* [WORK ITEM]
Reply with one number only: the count of lines below that contain the word "objective".

** DATA IN THIS EXERCISE follows **

-- pv_equiv track=rewrite | github.com/ConnorMarcus/Blackjack-Project | Blackjack.py | check_bust_and_total
-- ===== SOURCE A (Python) =====
-- def check_bust_and_total(hand) -> tuple:
--     total = 0
--     has_a_high_ace = False
--     card = 0
--
--     while (card < len(hand)):
--         if ((hand[card][0] == "A") and (total <= 10)):
--             total += 11
--             has_a_high_ace = True
--         elif((hand[card][0] == "A") and (total > 10)):
--             total += 1
--         else:
--             total += card_values[hand[card][0]]
--         if((total > 21) and (has_a_high_ace)):
--             total -= 10
--             has_a_high_ace = False
--         card += 1
--
--     if (total <= 21):
--         return False, total
--     else:
--         return True, total
--
-- card_values = {"2":2, "3":3, "4":4, "5":5, "6":6, "7":7, "8":8, "9":9, "1":10,
--                "J":10, "Q":10, "K":10}
-- ===== SOURCE B (Python) =====
-- card_values = {"2":2, "3":3, "4":4, "5":5, "6":6, "7":7, "8":8, "9":9, "1":10,
--                "J":10, "Q":10, "K":10}
--
-- def check_bust_and_total(hand) -> tuple:
--     total = 0
--     aces = 0
--     for card in hand:
--         if card[0] == "A":
--             total += 11
--             aces += 1
--         else:
--             total += card_values[card[0]]
--     while total > 21 and aces > 0:
--         total -= 10
--         aces -= 1
--     return total > 21, total
-- ===== Notes on version B (the rewrite author's own statement) =====
-- stated objective: simpler
-- what changed: Replaces A's index-driven while loop that interleaves ace promotion/demotion with a stateful has_a_high_ace flag by a two-phase computation: one pass summing card values (every ace as 11, counting aces), then a separate demotion loop 'while total > 21 and aces > 0: total -= 10; aces -= 1'.
import Mathlib
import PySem

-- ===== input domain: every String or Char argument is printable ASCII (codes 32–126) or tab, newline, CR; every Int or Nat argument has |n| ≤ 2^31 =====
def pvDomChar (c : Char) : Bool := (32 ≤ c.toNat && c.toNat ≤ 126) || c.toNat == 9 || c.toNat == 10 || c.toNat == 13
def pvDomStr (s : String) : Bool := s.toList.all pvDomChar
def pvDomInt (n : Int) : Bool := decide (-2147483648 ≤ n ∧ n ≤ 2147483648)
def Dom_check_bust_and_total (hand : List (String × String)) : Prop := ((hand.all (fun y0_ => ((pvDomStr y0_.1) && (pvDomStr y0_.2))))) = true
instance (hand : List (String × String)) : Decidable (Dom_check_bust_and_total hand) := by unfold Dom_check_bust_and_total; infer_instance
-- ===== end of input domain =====

-- B sums the hand in one pass (aces as 11, counting aces) and demotes aces in a separate
-- while-loop afterwards (objective: simpler); same return value as A on hands of valid ranks.

-- ===== PORT A =====
def cardValuesPV : PySem.Dict String Int :=
  PySem.Dict.ofList [("2",2), ("3",3), ("4",4), ("5",5), ("6",6), ("7",7), ("8",8), ("9",9),
                     ("1",10), ("J",10), ("Q",10), ("K",10)]

-- A's while over indices as structural recursion over the remaining hand, state (total, has_a_high_ace);
-- the trailing 'if total > 21 and has_a_high_ace' statement is transcribed inside each branch
-- (in the first branch has_a_high_ace has just been set to True).
-- Pre_ guarantees every dict lookup hits, so getD's default 0 is never used (KeyError in Python).
def loopA : List (String × String) → Int → Bool → Int
  | [], total, _ => total
  | c :: rest, total, hi =>
    if c.1 == "A" && decide (total ≤ 10) then
      let t1 := total + 11
      if decide (t1 > 21) then loopA rest (t1 - 10) false else loopA rest t1 true
    else if c.1 == "A" && decide (total > 10) then
      let t1 := total + 1
      if decide (t1 > 21) && hi then loopA rest (t1 - 10) false else loopA rest t1 hi
    else
      let t1 := total + cardValuesPV.getD c.1 0
      if decide (t1 > 21) && hi then loopA rest (t1 - 10) false else loopA rest t1 hi

def check_bust_and_total (hand : List (String × String)) : Bool × Int :=
  let total := loopA hand 0 false
  if total ≤ 21 then (false, total) else (true, total)

-- ===== PORT B =====
-- Phase 1: one pass summing (aces as 11) while counting aces.
def sumB : List (String × String) → Int → Nat → Int × Nat
  | [], total, aces => (total, aces)
  | c :: rest, total, aces =>
    if c.1 == "A" then sumB rest (total + 11) (aces + 1)
    else sumB rest (total + cardValuesPV.getD c.1 0) aces

-- Phase 2: while total > 21 and aces > 0: total -= 10; aces -= 1
def demoteB : Int → Nat → Int
  | total, 0 => total
  | total, a + 1 => if total > 21 then demoteB (total - 10) a else total

def check_bust_and_total_alt (hand : List (String × String)) : Bool × Int :=
  let p := sumB hand 0 0
  let total := demoteB p.1 p.2
  (decide (total > 21), total)

-- ===== PRECONDITION & SPEC =====
-- Pre_ excludes exactly the hands containing a rank that is neither "A" nor a key of
-- card_values, on which the Python A raises KeyError (B raises there too).
def Pre_check_bust_and_total (hand : List (String × String)) : Prop :=
  ∀ c ∈ hand, c.1 ∈ ["A", "2", "3", "4", "5", "6", "7", "8", "9", "1", "J", "Q", "K"]
instance (hand : List (String × String)) : Decidable (Pre_check_bust_and_total hand) := by
  unfold Pre_check_bust_and_total; infer_instance

def pvWitness_check_bust_and_total : (List (String × String)) :=
  [("A", "spades"), ("K", "hearts"), ("7", "clubs")]

def Spec_check_bust_and_total (hand : List (String × String)) (out : Bool × Int) : Prop := out = check_bust_and_total_alt hand
instance (hand : List (String × String)) (out : Bool × Int) : Decidable (Spec_check_bust_and_total hand out) := by unfold Spec_check_bust_and_total; infer_instance

-- ===== CLAIM (what is proved, stated in full; the proofs are below) =====
def Claim_equal_check_bust_and_total : Prop := ∀ (hand : List (String × String)), Dom_check_bust_and_total hand → Pre_check_bust_and_total hand → Spec_check_bust_and_total hand (check_bust_and_total hand)

-- ===== LEMMAS AND PROOFS =====

-- a non-ace valid rank is worth between 2 and 10
lemma value_bounds (r : String)
    (hmem : r ∈ ["A", "2", "3", "4", "5", "6", "7", "8", "9", "1", "J", "Q", "K"])
    (hne : ¬ (r == "A") = true) :
    2 ≤ cardValuesPV.getD r 0 ∧ cardValuesPV.getD r 0 ≤ 10 := by
  fin_cases hmem
  · exact absurd (by decide) hne
  all_goals exact ⟨by decide, by decide⟩

-- closed form of the demotion loop when each ace contributed at least 1 to s
lemma demote_closed (a : Nat) : ∀ s : Int, (a : Int) ≤ s →
    demoteB (s + 10 * a) a = if a ≠ 0 ∧ s + 10 ≤ 21 then s + 10 else s := by
  induction a with
  | zero => intro s _; simp [demoteB]
  | succ a ih =>
    intro s hs
    rcases Nat.eq_zero_or_pos a with h0 | hpos
    · subst h0
      simp only [demoteB]
      split_ifs <;> omega
    · simp only [demoteB]
      push_cast at hs ⊢
      split_ifs with hcond h2 <;>
        [ (rw [show s + 10 * ((a : Int) + 1) - 10 = s + 10 * (a : Int) by ring,
               ih s (by omega)]
           split_ifs <;> omega);
          (rw [show s + 10 * ((a : Int) + 1) - 10 = s + 10 * (a : Int) by ring,
               ih s (by omega)]
           split_ifs <;> omega);
          omega; omega ]

-- loop invariant: A's running state (t, hi) against the prefix sums s (aces as 1) and a (ace count);
-- B's phase-1 accumulator over the same prefix is s + 10*a.
lemma loop_inv (hand : List (String × String))
    (hP : Pre_check_bust_and_total hand) :
    ∀ (t s : Int) (a : Nat) (hi : Bool),
    (a : Int) ≤ s →
    (hi = true → t = s + 10 ∧ t ≤ 21 ∧ 1 ≤ a) →
    (hi = false → t = s ∧ (a = 0 ∨ 11 < s)) →
    loopA hand t hi = demoteB (sumB hand (s + 10 * a) a).1 (sumB hand (s + 10 * a) a).2 := by
  induction hand with
  | nil =>
    intro t s a hi hs hT hF
    simp only [loopA, sumB]
    rw [demote_closed a s hs]
    cases hi with
    | true =>
      obtain ⟨ht, h21, ha⟩ := hT rfl
      rw [if_pos ⟨by omega, by omega⟩]; omega
    | false =>
      obtain ⟨ht, hc⟩ := hF rfl
      rw [if_neg (by omega)]; omega
  | cons c rest ih =>
    intro t s a hi hs hT hF
    have hc := hP c (List.mem_cons_self ..)
    have hrest : Pre_check_bust_and_total rest := fun x hx => hP x (List.mem_cons_of_mem _ hx)
    by_cases hA : (c.1 == "A") = true
    · -- ace card
      simp only [loopA, sumB, hA, Bool.true_and, if_true, decide_eq_true_eq]
      cases hi with
      | true =>
        obtain ⟨ht, h21, ha⟩ := hT rfl
        rw [if_neg (by omega : ¬ t ≤ 10), if_pos (by omega : 10 < t)]
        have hS : s + 10 * (a : Int) + 11 = (s + 1) + 10 * ((a + 1 : Nat) : Int) := by
          push_cast; ring
        rw [hS]
        by_cases hd : t + 1 > 21
        · rw [if_pos (by simp [hd])]
          exact ih hrest (t + 1 - 10) (s + 1) (a + 1) false (by push_cast; omega)
            (by simp) (fun _ => ⟨by omega, Or.inr (by omega)⟩)
        · rw [if_neg (by simp; omega)]
          exact ih hrest (t + 1) (s + 1) (a + 1) true (by push_cast; omega)
            (fun _ => ⟨by omega, by omega, by omega⟩) (by simp)
      | false =>
        obtain ⟨ht, hor⟩ := hF rfl
        have hS : s + 10 * (a : Int) + 11 = (s + 1) + 10 * ((a + 1 : Nat) : Int) := by
          push_cast; ring
        rw [hS]
        by_cases hlo : t ≤ 10
        · rw [if_pos hlo, if_neg (show ¬ t + 11 > 21 by omega)]
          exact ih hrest (t + 11) (s + 1) (a + 1) true (by push_cast; omega)
            (fun _ => ⟨by omega, by omega, by omega⟩) (by simp)
        · rw [if_neg hlo, if_pos (show 10 < t by omega),
              if_neg (show ¬ ((decide (t + 1 > 21) && false) = true) by simp)]
          exact ih hrest (t + 1) (s + 1) (a + 1) false (by push_cast; omega)
            (by simp) (fun _ => ⟨by omega, Or.inr (by omega)⟩)
    · -- non-ace card
      obtain ⟨hv2, hv10⟩ := value_bounds c.1 hc hA
      simp only [loopA, sumB, hA, Bool.false_and, if_false, Bool.false_eq_true,
        decide_eq_true_eq]
      set v := cardValuesPV.getD c.1 0 with hvdef
      have hS : s + 10 * (a : Int) + v = (s + v) + 10 * (a : Int) := by ring
      rw [hS]
      cases hi with
      | true =>
        obtain ⟨ht, h21, ha⟩ := hT rfl
        by_cases hd : t + v > 21
        · rw [if_pos (by simp [hd])]
          exact ih hrest (t + v - 10) (s + v) a false (by omega)
            (by simp) (fun _ => ⟨by omega, Or.inr (by omega)⟩)
        · rw [if_neg (by simp; omega)]
          exact ih hrest (t + v) (s + v) a true (by omega)
            (fun _ => ⟨by omega, by omega, ha⟩) (by simp)
      | false =>
        obtain ⟨ht, hor⟩ := hF rfl
        rw [if_neg (by simp)]
        exact ih hrest (t + v) (s + v) a false (by omega)
          (by simp)
          (fun _ => ⟨by omega, by rcases hor with h0 | h11
                                  · exact Or.inl h0
                                  · exact Or.inr (by omega)⟩)

lemma totals_eq (hand : List (String × String)) (hP : Pre_check_bust_and_total hand) :
    loopA hand 0 false = demoteB (sumB hand 0 0).1 (sumB hand 0 0).2 := by
  have := loop_inv hand hP 0 0 0 false (by norm_num)
    (by simp) (fun _ => ⟨rfl, Or.inl rfl⟩)
  simpa using this

-- ===== VERDICT (by name: the statement is the Claim_ definition above) =====
theorem check_bust_and_total_spec : Claim_equal_check_bust_and_total := by
  intro hand _ hP
  have h := totals_eq hand hP
  simp only [Spec_check_bust_and_total, check_bust_and_total, check_bust_and_total_alt, h]
  split_ifs with hle <;> simp [Prod.ext_iff] <;> omega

** End of DATA IN THIS EXERCISE **

* [RESULT FOR THIS EXERCISE]
2